Thus, k will also be in the form of : \((2^a)*(3^b)\)

Hi, I'm trying to understand this question.. the explanation seems good, but I still can't seem to get a grasp of it.. why can we say that K is also in the form of \((2^a)*(3^b)\) ??

also, how do we consider the \(6^6\) term in this explanation?

Thus, k will also be in the form of : \((2^a)*(3^b)\)

Hi, I'm trying to understand this question.. the explanation seems good, but I still can't seem to get a grasp of it.. why can we say that K is also in the form of \((2^a)*(3^b)\) ??

also, how do we consider the \(6^6\) term in this explanation?

any help is appreciated, Thanks!

For how many values of k is 12^12 the least common multiple of the positive integers 6^6, 8^8 and k? A. 23 B. 24 C. 25 D. 26 E. 27

We are given that \(12^{12}=2^{24}*3^{12}\) is the least common multiple of the following three numbers:

\(6^6=2^6*3^6\); \(8^8 = 2^{24}\); and \(k\);

First notice that \(k\) cannot have any other primes other than 2 or/and 3, because LCM contains only these primes.

Now, since the power of 3 in LCM is higher than the powers of 3 in either the first number or in the second, than \(k\) must have \(3^{12}\) as its multiple (else how \(3^{12}\) would appear in LCM?).

Next, \(k\) can have 2 as its prime in ANY power ranging from 0 to 24, inclusive (it cannot have higher power of 2 since LCM limits the power of 2 to 24).

For example \(k\) can be: \(2^0*3^{12}=3^{12}\); \(2^1*3^{12}\); \(2^2*3^{12}\); ... \(2^{24}*3^{12}=12^{12}=LCM\).

Thus, k will also be in the form of : \((2^a)*(3^b)\)

Hi, I'm trying to understand this question.. the explanation seems good, but I still can't seem to get a grasp of it.. why can we say that K is also in the form of \((2^a)*(3^b)\) ??

also, how do we consider the \(6^6\) term in this explanation?

any help is appreciated, Thanks!

Here is my explanation:

LCM (Least Common Multiple) of 3 numbers a, b and c would be a multiple of each of these 3 numbers. So for every prime factor in these numbers, LCM would have the highest power available in any number e.g. \(a = 2*5\) \(b = 2*5*7^2\) \(c = 2^4*5^2\)

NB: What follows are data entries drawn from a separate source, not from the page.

-- pv_equiv track=rewrite | github.com/TechnicolorGUO/OptiSurvey | src/demo/asg_latex.py | _remove_div_blocks
-- ===== SOURCE A (Python) =====
-- def _remove_div_blocks(lines):
--     """
--     从给定的行列表中，移除所有形如:
--       <div style="...">
--           ... (若干行)
--       </div>
--     的 HTML 块（含首尾 <div> ... </div>）整段跳过。
--     返回处理后的新行列表。
--     """
--     new_lines = []
--     i = 0
--     n = len(lines)
--
--     while i < n:
--         line = lines[i]
--         # 如果该行以 <div style= 开头，则进入跳过模式
--         if line.strip().startswith("<div style="):
--             # 跳过本行
--             i += 1
--             # 一直向后找，直到遇到 '</div>' 行
--             while i < n and not lines[i].strip().startswith("</div>"):
--                 i += 1
--             # 这里再跳过 '</div>' 那一行
--             i += 1
--         else:
--             new_lines.append(line)
--             i += 1
--
--     return new_lines
-- ===== SOURCE B (Python) =====
-- def _remove_div_blocks(lines):
--     # Two-pass: first compute a keep-mask with a state flag, then filter by it.
--     keep = []
--     inside = False
--     for line in lines:
--         s = line.strip()
--         if inside:
--             keep.append(False)
--             if s.startswith("</div>"):
--                 inside = False
--         elif s.startswith("<div style="):
--             keep.append(False)
--             inside = True
--         else:
--             keep.append(True)
--     return [line for line, k in zip(lines, keep) if k]
-- ===== Notes on version B (the rewrite author's own statement) =====
-- stated objective: alternative
-- what changed: Replaces the index-driven while loop with a nested skip-ahead inner while by a two-pass scheme: one forward pass computes a boolean keep-mask via an inside-block flag, then a second pass filters the lines by that mask.
import Mathlib
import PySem

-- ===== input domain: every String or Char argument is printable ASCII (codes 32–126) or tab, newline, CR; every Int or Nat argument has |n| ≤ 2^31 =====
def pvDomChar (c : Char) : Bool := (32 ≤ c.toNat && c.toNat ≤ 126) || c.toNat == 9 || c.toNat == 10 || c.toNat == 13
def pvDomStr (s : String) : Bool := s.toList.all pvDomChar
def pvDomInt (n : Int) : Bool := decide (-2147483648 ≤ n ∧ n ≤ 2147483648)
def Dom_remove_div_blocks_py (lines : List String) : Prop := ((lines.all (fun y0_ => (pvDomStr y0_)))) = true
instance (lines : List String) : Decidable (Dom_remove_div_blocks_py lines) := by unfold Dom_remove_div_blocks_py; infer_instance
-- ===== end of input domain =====

-- B computes a keep-mask in one flagged pass and filters by it, instead of A's index loop with a nested skip-ahead inner while; same cost, different decomposition.

-- ===== PORT A =====
-- inner while: 'while i < n and not lines[i].strip().startswith("</div>"): i += 1' then 'i += 1',
-- expressed on the suffix of lines starting at i
def pvSkipA : List String → List String
  | [] => []
  | l :: rest =>
    if PySem.Str.startswith (PySem.Str.strip l) "</div>" then rest else pvSkipA rest

-- termination helper for the outer loop (the inner while never lengthens the suffix)
theorem pvSkipA_length_le (xs : List String) : (pvSkipA xs).length ≤ xs.length := by
  induction xs with
  | nil => simp [pvSkipA]
  | cons l rest ih =>
    simp only [pvSkipA]
    split
    · simp
    · exact Nat.le_succ_of_le ih

def remove_div_blocks_py (lines : List String) : List String :=
  match lines with
  | [] => []
  | l :: rest =>
    if PySem.Str.startswith (PySem.Str.strip l) "<div style=" then
      remove_div_blocks_py (pvSkipA rest)
    else
      l :: remove_div_blocks_py rest
termination_by lines.length
decreasing_by
  · exact Nat.lt_succ_of_le (pvSkipA_length_le rest)
  · simp

-- ===== PORT B =====
-- pass 1: the keep-mask, driven by the 'inside' flag
def pvMaskB : Bool → List String → List Bool
  | _, [] => []
  | inside, l :: rest =>
    let s := PySem.Str.strip l
    if inside then
      false :: pvMaskB (!PySem.Str.startswith s "</div>") rest
    else if PySem.Str.startswith s "<div style=" then
      false :: pvMaskB true rest
    else
      true :: pvMaskB false rest

def remove_div_blocks_py_alt (lines : List String) : List String :=
  -- pass 2: [line for line, k in zip(lines, keep) if k]
  (lines.zip (pvMaskB false lines)).filterMap (fun p => if p.2 then some p.1 else none)

-- ===== PRECONDITION & SPEC =====
def Spec_remove_div_blocks_py (lines : List String) (out : List String) : Prop := out = remove_div_blocks_py_alt lines
instance (lines : List String) (out : List String) : Decidable (Spec_remove_div_blocks_py lines out) := by unfold Spec_remove_div_blocks_py; infer_instance

-- ===== CLAIM (what is proved, stated in full; the proofs are below) =====
def Claim_equal_remove_div_blocks_py : Prop := ∀ (lines : List String), Dom_remove_div_blocks_py lines → Spec_remove_div_blocks_py lines (remove_div_blocks_py lines)

-- ===== LEMMAS AND PROOFS =====

-- abbreviation for B's second pass
def pvFilt (xs : List String) (m : List Bool) : List String :=
  (xs.zip m).filterMap (fun p => if p.2 then some p.1 else none)

-- inside-mode of B drops everything up to and including the first '</div>' line,
-- exactly the suffix A's inner while jumps to
theorem pvFilt_mask_true (xs : List String) :
    pvFilt xs (pvMaskB true xs) = pvFilt (pvSkipA xs) (pvMaskB false (pvSkipA xs)) := by
  induction xs with
  | nil => rfl
  | cons l rest ih =>
    by_cases h : PySem.Str.startswith (PySem.Str.strip l) "</div>" = true <;> simp at h
    · simp [pvMaskB, pvSkipA, pvFilt, h]
    · simp only [pvMaskB, pvSkipA]
      simp [h, pvFilt] at ih ⊢
      exact ih

theorem pv_main (xs : List String) :
    remove_div_blocks_py xs = pvFilt xs (pvMaskB false xs) := by
  induction xs using remove_div_blocks_py.induct with
  | case1 => simp [remove_div_blocks_py, pvFilt, pvMaskB]
  | case2 l rest h ih =>
    rw [remove_div_blocks_py]
    have hb := pvFilt_mask_true rest
    simp at h
    simp only [pvMaskB]
    simp [h, pvFilt] at hb ih ⊢
    exact ih.trans hb.symm
  | case3 l rest h ih =>
    rw [remove_div_blocks_py]
    simp at h
    simp [pvMaskB, pvFilt, h, ih]

-- ===== VERDICT (by name: the statement is the Claim_ definition above) =====
theorem remove_div_blocks_py_spec : Claim_equal_remove_div_blocks_py := by
  intro lines _
  exact pv_main lines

What is the LCM of these 3 numbers? It is \(2^4*5^2*7^2\) Every prime factor will be included and the power of every prime factor will be the highest available in any number.

So if, \(a = 2^6*3^6\) \(b = 2^{24}\) k = ? LCM \(= 2^{24}*3^{12}\)

What values can k take?

First of all, LCM has \(3^{12}\). From where did it get \(3^{12}\)? a and b have a maximum \(3^6\). This means k must have \(3^{12}\).

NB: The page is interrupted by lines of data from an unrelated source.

-- pv_equiv track=rewrite | github.com/coralynnkc/cs329-group | grammaticality-2.0/scripts/score_blimp.py | detect_option_col
-- ===== SOURCE A (Python) =====
-- ID_VARIANTS = {"pair_id", "id", "item_id", "row_id"}
--
-- OPTION_VARIANTS = {
--     "predicted_option",
--     "prediction",
--     "label",
--     "pred",
--     "answer",
--     "output",
--     "choice",
-- }
--
-- def detect_option_col(rows):
--     for col in rows[0].keys():
--         if col.strip().lower() in OPTION_VARIANTS:
--             return col
--     for col in rows[0].keys():
--         if col.strip().lower() not in ID_VARIANTS:
--             return col
--     raise ValueError(f"Could not detect prediction option column from {list(rows[0].keys())}")
-- ===== SOURCE B (Python) =====
-- ID_VARIANTS = {"pair_id", "id", "item_id", "row_id"}
--
-- OPTION_VARIANTS = {
--     "predicted_option",
--     "prediction",
--     "label",
--     "pred",
--     "answer",
--     "output",
--     "choice",
-- }
--
--
-- def _rank(col):
--     n = col.strip().lower()
--     if n in OPTION_VARIANTS:
--         return 0
--     if n not in ID_VARIANTS:
--         return 1
--     return 2
--
--
-- def detect_option_col(rows):
--     keys = list(rows[0].keys())
--     triples = [(_rank(c), i, c) for i, c in enumerate(keys)]
--     if triples:
--         best = min(triples)
--         if best[0] < 2:
--             return best[2]
--     raise ValueError(f"Could not detect prediction option column from {list(rows[0].keys())}")
-- ===== Notes on version B (the rewrite author's own statement) =====
-- stated objective: alternative
-- what changed: Replaces A's two sequential scans over the keys with a rank-and-argmin scheme: each key is mapped to a priority (0 = option variant, 1 = other, 2 = id variant) and the lexicographic minimum of (rank, index, key) picks the answer in one min() call.
import Mathlib
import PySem

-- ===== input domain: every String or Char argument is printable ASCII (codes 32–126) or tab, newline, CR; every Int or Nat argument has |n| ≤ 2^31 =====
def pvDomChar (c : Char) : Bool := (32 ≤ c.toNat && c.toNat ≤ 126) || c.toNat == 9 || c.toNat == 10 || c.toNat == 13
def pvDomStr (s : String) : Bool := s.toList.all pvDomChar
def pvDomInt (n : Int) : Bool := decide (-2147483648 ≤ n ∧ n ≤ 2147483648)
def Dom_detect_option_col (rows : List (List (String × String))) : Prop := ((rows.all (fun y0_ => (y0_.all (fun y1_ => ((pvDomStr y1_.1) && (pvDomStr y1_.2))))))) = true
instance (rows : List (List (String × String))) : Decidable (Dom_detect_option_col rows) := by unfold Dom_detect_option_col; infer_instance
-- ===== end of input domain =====

-- B replaces A's two sequential key scans with a rank-and-argmin scheme (alternative algorithm of the same cost).


def pvIdVariants : List String := ["pair_id", "id", "item_id", "row_id"]

def pvOptionVariants : List String :=
  ["predicted_option", "prediction", "label", "pred", "answer", "output", "choice"]

def pvNorm (s : String) : String := PySem.Str.lower (PySem.Str.strip s)

-- ===== PORT A =====
-- first scan: first key whose normalization is an option variant
def pvScanOption : List String → Option String
  | [] => none
  | c :: rest => if pvNorm c ∈ pvOptionVariants then some c else pvScanOption rest

-- second scan: first key whose normalization is not an id variant
def pvScanNonId : List String → Option String
  | [] => none
  | c :: rest => if pvNorm c ∉ pvIdVariants then some c else pvScanNonId rest

-- rows[0].keys(): distinct keys of the association list, insertion order
def detect_option_col (rows : List (List (String × String))) : String :=
  let keys := PySem.List.dedup ((rows.headD []).map Prod.fst)
  match pvScanOption keys with
  | some c => c
  | none =>
    match pvScanNonId keys with
    | some c => c
    | none => ""  -- Python raises ValueError here; excluded by Pre_

-- ===== PORT B =====
-- _rank: 0 = option variant, 1 = ordinary, 2 = id variant
def pvRank (col : String) : Int :=
  let n := pvNorm col
  if n ∈ pvOptionVariants then 0
  else if n ∉ pvIdVariants then 1
  else 2

-- [(_rank(c), i, c) for i, c in enumerate(keys)]
def pvEnumTriples (i : Int) : List String → List (Int × Int × String)
  | [] => []
  | c :: ks => (pvRank c, i, c) :: pvEnumTriples (i + 1) ks

-- min(): left fold keeping the first lexicographically smallest tuple.
-- The indices are pairwise distinct, so Python's tuple comparison never
-- reaches the third (string) component; the step compares (rank, index).
def pvStep (acc u : Int × Int × String) : Int × Int × String :=
  if u.1 < acc.1 ∨ (u.1 = acc.1 ∧ u.2.1 < acc.2.1) then u else acc

def detect_option_col_alt (rows : List (List (String × String))) : String :=
  let keys := PySem.List.dedup ((rows.headD []).map Prod.fst)
  match pvEnumTriples 0 keys with
  | [] => ""  -- Python raises ValueError here; excluded by Pre_
  | t :: ts =>
    let best := ts.foldl pvStep t
    if best.1 < 2 then best.2.2
    else ""  -- Python raises ValueError here; excluded by Pre_

-- ===== PRECONDITION & SPEC =====
-- Pre_ excludes exactly the inputs where A raises: empty rows (IndexError) and
-- first rows whose keys all normalize to id variants (ValueError).
def Pre_detect_option_col (rows : List (List (String × String))) : Prop :=
  rows ≠ [] ∧ ∃ p ∈ rows.headD [], pvNorm p.1 ∉ pvIdVariants
instance (rows : List (List (String × String))) : Decidable (Pre_detect_option_col rows) := by
  unfold Pre_detect_option_col; infer_instance

def pvWitness_detect_option_col : (List (List (String × String))) := [[("prediction", "A")]]

def Spec_detect_option_col (rows : List (List (String × String))) (out : String) : Prop := out = detect_option_col_alt rows
instance (rows : List (List (String × String))) (out : String) : Decidable (Spec_detect_option_col rows out) := by unfold Spec_detect_option_col; infer_instance

-- ===== CLAIM (what is proved, stated in full; the proofs are below) =====
def Claim_equal_detect_option_col : Prop := ∀ (rows : List (List (String × String))), Dom_detect_option_col rows → Pre_detect_option_col rows → Spec_detect_option_col rows (detect_option_col rows)

-- ===== LEMMAS AND PROOFS =====
set_option maxHeartbeats 1000000
theorem pvRank_mem (c : String) : 0 ≤ pvRank c ∧ pvRank c ≤ 2 := by
  unfold pvRank; dsimp only; split_ifs <;> omega

-- Characterization of B's fold in terms of A's two scans; the second
-- components of the enumerated triples all exceed t's index, so ties on
-- rank are always resolved in favour of the accumulator.
theorem pvFold_char (keys : List String) (n : Int) (t : Int × Int × String)
    (hlt : t.2.1 < n) (h0 : 0 ≤ t.1) (h2 : t.1 ≤ 2) :
    (((pvEnumTriples n keys).foldl pvStep t).1,
     ((pvEnumTriples n keys).foldl pvStep t).2.2) =
      (if t.1 = 0 then (t.1, t.2.2)
       else
         match pvScanOption keys with
         | some c => (0, c)
         | none =>
           if t.1 = 1 then (t.1, t.2.2)
           else
             match pvScanNonId keys with
             | some c => (1, c)
             | none => (t.1, t.2.2)) := by
  induction keys generalizing n t with
  | nil =>
    simp only [pvEnumTriples, List.foldl, pvScanOption, pvScanNonId]
    split_ifs <;> rfl
  | cons c ks ih =>
    simp only [pvEnumTriples, List.foldl]
    obtain ⟨r, hr⟩ : ∃ r, pvRank c = r := ⟨_, rfl⟩
    rw [hr]
    by_cases hop : pvNorm c ∈ pvOptionVariants
    · -- rank c = 0
      have hrc : r = 0 := by rw [← hr]; simp [pvRank, hop]
      have hso : pvScanOption (c :: ks) = some c := by
        simp only [pvScanOption, if_pos hop]
      subst hrc
      by_cases ht0 : t.1 = 0
      · -- tie on rank 0: accumulator wins
        have hstep : pvStep t (0, n, c) = t := by
          simp only [pvStep]; rw [if_neg]; rintro (h | ⟨h1, h2⟩) <;> omega
        rw [hstep, ih (n + 1) t (by omega) h0 h2, if_pos ht0, if_pos ht0]
      · -- new minimum
        have hstep : pvStep t (0, n, c) = (0, n, c) := by
          simp only [pvStep]; rw [if_pos]; left; omega
        rw [hstep, ih (n + 1) (0, n, c) (by simp) (by simp) (by norm_num),
          if_neg ht0, hso]
        norm_num
    · have hso : pvScanOption (c :: ks) = pvScanOption ks := by
        simp only [pvScanOption, if_neg hop]
      by_cases hid : pvNorm c ∈ pvIdVariants
      · -- rank c = 2: never displaces the accumulator
        have hrc : r = 2 := by rw [← hr]; simp [pvRank, hop, hid]
        have hsn : pvScanNonId (c :: ks) = pvScanNonId ks := by
          simp only [pvScanNonId]; rw [if_neg (by simpa using hid)]
        subst hrc
        have hstep : pvStep t (2, n, c) = t := by
          simp only [pvStep]; rw [if_neg]; rintro (h | ⟨h1, h2⟩) <;> omega
        rw [hstep, ih (n + 1) t (by omega) h0 h2, hso, hsn]
      · -- rank c = 1
        have hrc : r = 1 := by rw [← hr]; simp [pvRank, hop, hid]
        have hsn : pvScanNonId (c :: ks) = some c := by
          simp only [pvScanNonId]; rw [if_pos hid]
        subst hrc
        rw [hso, hsn]
        by_cases ht0 : t.1 = 0
        · have hstep : pvStep t (1, n, c) = t := by
            simp only [pvStep]; rw [if_neg]; rintro (h | ⟨h1, h2⟩) <;> omega
          rw [hstep, ih (n + 1) t (by omega) h0 h2, if_pos ht0, if_pos ht0]
        · by_cases ht1 : t.1 = 1
          · -- tie on rank 1: accumulator wins
            have hstep : pvStep t (1, n, c) = t := by
              simp only [pvStep]; rw [if_neg]; rintro (h | ⟨h1, h2⟩) <;> omega
            rw [hstep, ih (n + 1) t (by omega) h0 h2, if_neg ht0, if_neg ht0]
            cases pvScanOption ks with
            | some c' => rfl
            | none => simp only [if_pos ht1]
          · -- t.1 = 2: the new rank-1 triple displaces the accumulator
            have hstep : pvStep t (1, n, c) = (1, n, c) := by
              simp only [pvStep]; rw [if_pos]; left; omega
            rw [hstep, ih (n + 1) (1, n, c) (by simp) (by norm_num) (by norm_num),
              if_neg ht0]
            cases pvScanOption ks with
            | some c' => rfl
            | none => simp only [if_neg ht1]; norm_num

theorem pvFinish (keys : List String) :
    (match pvScanOption keys with
     | some c => c
     | none =>
       match pvScanNonId keys with
       | some c => c
       | none => "") =
    (match pvEnumTriples 0 keys with
     | [] => ""
     | t :: ts =>
       let best := ts.foldl pvStep t
       if best.1 < 2 then best.2.2 else "") := by
  cases keys with
  | nil => rfl
  | cons c ks =>
    show _ = (let best := (pvEnumTriples (0 + 1) ks).foldl pvStep (pvRank c, 0, c)
              if best.1 < 2 then best.2.2 else "")
    rw [show ((0 : Int) + 1) = 1 from rfl]
    obtain ⟨r, hr⟩ : ∃ r, pvRank c = r := ⟨_, rfl⟩
    rw [hr]
    have hn0 : (0 : Int) ≤ r := hr ▸ (pvRank_mem c).1
    have hn2 : r ≤ 2 := hr ▸ (pvRank_mem c).2
    have h := pvFold_char ks 1 (r, 0, c) (by norm_num) (by simpa using hn0) (by simpa using hn2)
    obtain ⟨best, hb⟩ : ∃ b, (pvEnumTriples 1 ks).foldl pvStep (r, 0, c) = b := ⟨_, rfl⟩
    rw [hb] at h
    show _ = (if ((pvEnumTriples 1 ks).foldl pvStep (r, 0, c)).1 < 2
              then ((pvEnumTriples 1 ks).foldl pvStep (r, 0, c)).2.2 else "")
    rw [hb]
    by_cases hop : pvNorm c ∈ pvOptionVariants
    · have hrc : r = 0 := by rw [← hr]; simp [pvRank, hop]
      subst hrc
      norm_num at h
      obtain ⟨h1, h2⟩ := h
      simp only [pvScanOption, if_pos hop, h1, h2]
      norm_num
    · have hso : pvScanOption (c :: ks) = pvScanOption ks := by
        simp only [pvScanOption, if_neg hop]
      rw [hso]
      by_cases hid : pvNorm c ∈ pvIdVariants
      · -- rank c = 2
        have hrc : r = 2 := by rw [← hr]; simp [pvRank, hop, hid]
        subst hrc
        have hsn : pvScanNonId (c :: ks) = pvScanNonId ks := by
          simp only [pvScanNonId]; rw [if_neg (by simpa using hid)]
        rw [hsn]
        norm_num at h
        cases hsoks : pvScanOption ks with
        | some c' =>
          rw [hsoks] at h
          have h1 : best.1 = 0 := congrArg Prod.fst h
          have h2 : best.2.2 = c' := congrArg (fun p => p.2) h
          simp [h1, h2]
        | none =>
          rw [hsoks] at h
          cases hsnks : pvScanNonId ks with
          | some c' =>
            rw [hsnks] at h
            have h1 : best.1 = 1 := congrArg Prod.fst h
            have h2 : best.2.2 = c' := congrArg (fun p => p.2) h
            simp [h1, h2]
          | none =>
            rw [hsnks] at h
            have h1 : best.1 = 2 := congrArg Prod.fst h
            simp [h1]
      · -- rank c = 1
        have hrc : r = 1 := by rw [← hr]; simp [pvRank, hop, hid]
        subst hrc
        have hsn : pvScanNonId (c :: ks) = some c := by
          simp only [pvScanNonId]; rw [if_pos hid]
        rw [hsn]
        norm_num at h
        cases hsoks : pvScanOption ks with
        | some c' =>
          rw [hsoks] at h
          have h1 : best.1 = 0 := congrArg Prod.fst h
          have h2 : best.2.2 = c' := congrArg (fun p => p.2) h
          simp [h1, h2]
        | none =>
          rw [hsoks] at h
          have h1 : best.1 = 1 := congrArg Prod.fst h
          have h2 : best.2.2 = c := congrArg (fun p => p.2) h
          simp [h1, h2]

theorem detect_option_col_eq (rows : List (List (String × String))) :
    detect_option_col rows = detect_option_col_alt rows :=
  pvFinish (PySem.List.dedup ((rows.headD []).map Prod.fst))

-- ===== VERDICT (by name: the statement is the Claim_ definition above) =====
theorem detect_option_col_spec : Claim_equal_detect_option_col := by
  intro rows _ _
  show detect_option_col rows = detect_option_col_alt rows
  exact detect_option_col_eq rows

Also, LCM has \(2^{24}\) which is available in b. So k needn't have \(2^{24}\). It can have 2 to any power as long as it is less than or equal to 24.

k can be \(2^{0}*3^{12}\) or \(2^{1}*3^{12}\) or \(2^{2}*3^{12}\) ... \(2^{24}*3^{12}\) The power of 2 in k cannot exceed 24 because then, the LCM would have the higher power.

What about some other prime factor? Can k be \(2^{4}*3^{12}*5\)? No, because then the LCM would have 5 too.

Re: For how many values of k is 12^12 the least common multiple [#permalink]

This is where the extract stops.